Thursday, 15 April 2010

Clash of the Titans

The original 1981 Clash of the Titans is hardly a masterpiece but certainly has the brio and verve of a creaky cult adventure, plus Ray Harryhausen's stop-motion effects are as wonderfully organic as ever. Sadly, Louis (The Hulk) Letterier's is completely devoid of dramatic tension or atmosphere. It's summer moviemaking by committee at its near-worst.

Only near-worst mind; there’s some degree of merit in Leterrier’s vision, namely the ambiguous, shifting motives of gods Zeus (Liam Neeson) and Hades (Ralph Fiennes), whose uneasy sibling rivalry sets the tale in motion, courtesy of Greek mythology 101 from Gemma Arterton’s Io. With mankind defiling the gods’ image, Hades sets in motion a plan that will see the monstrous Kraken unleashed on the city of Argos (Woolworths presumably suffered a grisly fate), to make it clear who’s in charge. Concurrently, demi-god Perseus (Sam Worthington), little realizing he is the son of Zeus, has grown into a humble fisherman, but must embrace his destiny and set out on a perilous journey to save the city and defeat Hades.

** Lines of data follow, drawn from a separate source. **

-- pv_equiv track=rewrite | github.com/6SuYou9/LeetCode | 编程基础 0 到 1/001-1768. 交替合并字符串.py | mergeAlternately1
-- ===== SOURCE A (Python) =====
-- def mergeAlternately1(word1:str, word2:str):
--     """
--     我的写法
--     结果：
--         执行用时分布：40ms左右
--         消耗内存分布：16.3MB左右
--     """
--     word3 = []
--     for i in range(max(len(word1), len(word2))):
--         if i > len(word1)-1:
--             word3.append("")
--         else:
--             word3.append(word1[i])
--         if i > len(word2)-1:
--             word3.append("")
--         else:
--             word3.append(word2[i])
--     return "".join(word3)
-- ===== SOURCE B (Python) =====
-- def mergeAlternately1(word1: str, word2: str):
--     n = min(len(word1), len(word2))
--     parts = [a + b for a, b in zip(word1, word2)]
--     parts.append(word1[n:] + word2[n:])
--     return "".join(parts)
-- ===== Notes on version B (the rewrite author's own statement) =====
-- stated objective: idiomatic
-- what changed: Replaced the range(max(len1,len2)) loop with per-index bounds checks and '' placeholders by a zip-based interleave of the common prefix followed by appending the leftover tail slices word1[n:] + word2[n:].
import Mathlib
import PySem

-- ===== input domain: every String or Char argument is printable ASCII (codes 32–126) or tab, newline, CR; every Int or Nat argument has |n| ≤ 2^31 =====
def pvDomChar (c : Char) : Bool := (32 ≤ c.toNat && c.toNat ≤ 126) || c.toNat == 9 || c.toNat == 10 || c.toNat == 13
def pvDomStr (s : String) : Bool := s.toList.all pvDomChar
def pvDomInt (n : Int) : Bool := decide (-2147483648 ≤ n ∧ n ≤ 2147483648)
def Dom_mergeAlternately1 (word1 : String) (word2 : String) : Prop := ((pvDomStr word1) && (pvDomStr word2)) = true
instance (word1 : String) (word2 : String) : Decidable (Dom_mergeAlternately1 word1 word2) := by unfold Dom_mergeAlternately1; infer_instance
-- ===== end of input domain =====

-- B replaces A's max-length loop with per-index bounds checks by a zip interleave of the
-- common prefix plus the leftover tail slices (idiomatic decomposition, same cost).


-- ===== PORT A =====
-- word3 is the Python list of strings (here: lists of chars; word1[i] is a 1-char string,
-- "" is []).  The index i is always in range in the else-branches, so `.elim []` for the
-- impossible `none` of pyGet? is never taken.
def mergeAlternately1 (word1 : String) (word2 : String) : String :=
  let word3 : List (List Char) :=
    (PySem.List.pyRange 0 (max (PySem.Str.len word1) (PySem.Str.len word2)) 1).foldl
      (fun word3 i =>
        let word3 :=
          if i > PySem.Str.len word1 - 1 then word3 ++ [([] : List Char)]
          else word3 ++ [(PySem.Str.pyGet? word1 i).elim [] (fun c => [c])]
        if i > PySem.Str.len word2 - 1 then word3 ++ [([] : List Char)]
        else word3 ++ [(PySem.Str.pyGet? word2 i).elim [] (fun c => [c])]) []
  String.ofList (PySem.Chars.join [] word3)

-- ===== PORT B =====
def mergeAlternately1_alt (word1 : String) (word2 : String) : String :=
  let n : Int := min (PySem.Str.len word1) (PySem.Str.len word2)
  let parts : List (List Char) :=
    (word1.toList.zip word2.toList).map (fun p => [p.1, p.2])
  let parts := parts ++ [(PySem.Str.slice word1 (some n) none).toList ++
                         (PySem.Str.slice word2 (some n) none).toList]
  String.ofList (PySem.Chars.join [] parts)

-- ===== PRECONDITION & SPEC =====
def Spec_mergeAlternately1 (word1 : String) (word2 : String) (out : String) : Prop := out = mergeAlternately1_alt word1 word2
instance (word1 : String) (word2 : String) (out : String) : Decidable (Spec_mergeAlternately1 word1 word2 out) := by unfold Spec_mergeAlternately1; infer_instance

-- ===== CLAIM (what is proved, stated in full; the proofs are below) =====
def Claim_equal_mergeAlternately1 : Prop := ∀ (word1 : String) (word2 : String), Dom_mergeAlternately1 word1 word2 → Spec_mergeAlternately1 word1 word2 (mergeAlternately1 word1 word2)

-- ===== LEMMAS AND PROOFS =====

-- the element word3 receives at index i : a 1-char chunk, or [] past the end
def pvE (l : List Char) (i : Nat) : List Char := (l[i]?).elim [] (fun c => [c])

theorem pvE_nil (i : Nat) : pvE [] i = [] := by simp [pvE]

theorem pvE_succ (x : Char) (l : List Char) (i : Nat) : pvE (x :: l) (i + 1) = pvE l i := by
  simp [pvE]

theorem pv_aux_intersperse (xss : List (List Char)) :
    (List.intersperse ([] : List Char) xss).flatten = xss.flatten := by
  induction xss with
  | nil => rfl
  | cons x xs ih =>
    cases xs with
    | nil => rfl
    | cons y ys => simp only [List.intersperse] at *; simp [ih]

theorem pv_join_empty (xss : List (List Char)) : PySem.Chars.join [] xss = xss.flatten := by
  simp only [PySem.Chars.join, List.intercalate]
  exact pv_aux_intersperse xss

theorem pv_flatten_flatMap (l : List Nat) (g : Nat → List (List Char)) :
    (l.flatMap g).flatten = l.flatMap (fun k => (g k).flatten) := by
  induction l with
  | nil => rfl
  | cons x xs ih => simp [List.flatMap_cons, ih]

theorem pv_selfE (l : List Char) :
    (List.range l.length).flatMap (fun i => pvE l i) = l := by
  induction l with
  | nil => simp
  | cons x xs ih =>
    rw [List.length_cons, List.range_succ_eq_map, List.flatMap_cons, List.flatMap_map]
    simp only [pvE_succ]
    rw [ih]
    simp [pvE]

-- A's flattened loop output equals B's zip-interleave plus tails
theorem pv_interleave (a b : List Char) :
    (List.range (max a.length b.length)).flatMap (fun i => pvE a i ++ pvE b i)
      = (a.zip b).flatMap (fun p => [p.1, p.2])
        ++ (a.drop (min a.length b.length) ++ b.drop (min a.length b.length)) := by
  induction a generalizing b with
  | nil =>
    simp only [List.length_nil, Nat.zero_max, Nat.zero_min, List.zip_nil_left,
      List.flatMap_nil, List.drop_zero, List.drop_nil, List.nil_append, pvE_nil]
    exact pv_selfE b
  | cons x xs ih =>
    cases b with
    | nil =>
      simp only [List.length_nil, Nat.max_zero, Nat.min_zero, List.zip_nil_right,
        List.flatMap_nil, List.drop_zero, List.drop_nil, List.append_nil, pvE_nil,
        List.nil_append]
      exact pv_selfE (x :: xs)
    | cons y ys =>
      rw [List.length_cons, List.length_cons, Nat.succ_max_succ, Nat.succ_min_succ,
        List.range_succ_eq_map, List.flatMap_cons, List.flatMap_map]
      simp only [pvE_succ]
      rw [ih ys]
      simp [pvE]

-- one iteration of A's loop body, on the Nat index k the range supplies
theorem pv_bodyAB (word1 word2 : String) (w3 : List (List Char)) (k : Nat) :
    (if 0 + (k : Int) > (word2.toList.length : Int) - 1 then
        (if 0 + (k : Int) > (word1.toList.length : Int) - 1 then w3 ++ [([] : List Char)]
         else w3 ++ [(PySem.Str.pyGet? word1 (0 + (k : Int))).elim [] fun c => [c]]) ++
          [([] : List Char)]
      else
        (if 0 + (k : Int) > (word1.toList.length : Int) - 1 then w3 ++ [([] : List Char)]
         else w3 ++ [(PySem.Str.pyGet? word1 (0 + (k : Int))).elim [] fun c => [c]]) ++
          [(PySem.Str.pyGet? word2 (0 + (k : Int))).elim [] fun c => [c]])
      = w3 ++ [pvE word1.toList k, pvE word2.toList k] := by
  simp only [zero_add, PySem.Str.pyGet?_natCast]
  by_cases h1 : k < word1.toList.length <;> by_cases h2 : k < word2.toList.length
  · rw [if_neg (by omega), if_neg (by omega)]
    simp [pvE, List.getElem?_eq_getElem h1, List.getElem?_eq_getElem h2]
  · rw [if_pos (by omega), if_neg (by omega)]
    simp [pvE, List.getElem?_eq_getElem h1,
      List.getElem?_eq_none (show word2.toList.length ≤ k by omega)]
  · rw [if_neg (by omega), if_pos (by omega)]
    simp [pvE, List.getElem?_eq_getElem h2,
      List.getElem?_eq_none (show word1.toList.length ≤ k by omega)]
  · rw [if_pos (by omega), if_pos (by omega)]
    simp [pvE, List.getElem?_eq_none (show word1.toList.length ≤ k by omega),
      List.getElem?_eq_none (show word2.toList.length ≤ k by omega)]

theorem mergeAlternately1_spec : Claim_equal_mergeAlternately1 := by
  intro word1 word2 _
  unfold Spec_mergeAlternately1 mergeAlternately1 mergeAlternately1_alt
  simp only [PySem.List.pyRange_one, PySem.Str.len_eq, PySem.Str.toList_slice]
  rw [← Nat.cast_max, sub_zero, Int.toNat_natCast, List.foldl_map]
  refine Eq.trans (congrArg (fun t => String.ofList (PySem.Chars.join [] t))
    (List.foldl_ext _
      (fun (w3 : List (List Char)) (k : Nat) =>
        w3 ++ (fun k => [pvE word1.toList k, pvE word2.toList k]) k) []
      (fun acc k _ => pv_bodyAB word1 word2 acc k))) ?_
  rw [PySem.List.foldl_append_eq_flatMap, List.nil_append, pv_join_empty]
  beta_reduce
  rw [pv_join_empty, pv_flatten_flatMap]
  simp only [List.flatten_cons, List.flatten_nil, List.append_nil]
  rw [pv_interleave, ← Nat.cast_min]
  rw [show PySem.Chars.slice word1.toList (some ((min word1.toList.length word2.toList.length : Nat) : Int)) none
        = word1.toList.drop (min word1.toList.length word2.toList.length) from
      PySem.List.slice_from_natCast _ _]
  rw [show PySem.Chars.slice word2.toList (some ((min word1.toList.length word2.toList.length : Nat) : Int)) none
        = word2.toList.drop (min word1.toList.length word2.toList.length) from
      PySem.List.slice_from_natCast _ _]
  rw [List.flatten_append]
  rw [← List.flatMap_def]
  rw [List.flatten_cons]
  rw [List.flatten_nil]
  rw [List.append_nil]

Full of mythical beasts, romance and derring-do, there’s enough intrigue in the Greek myths to fund Hollywood for the next decade but Titans is a film that’s inhabited, not felt. Commendably lavish in costume design, art direction and effects (although this is largely a given in the classical setting), the film has the feel of a piece of polished oak furniture: impressive, yes, even expensive, but still wooden. It sits there on-screen as the latest in a factory line of lazy summer blockbusters, although vignettes are effective (the unveiling of Pegasus and the delightfully revolting Stygian Witches are notable).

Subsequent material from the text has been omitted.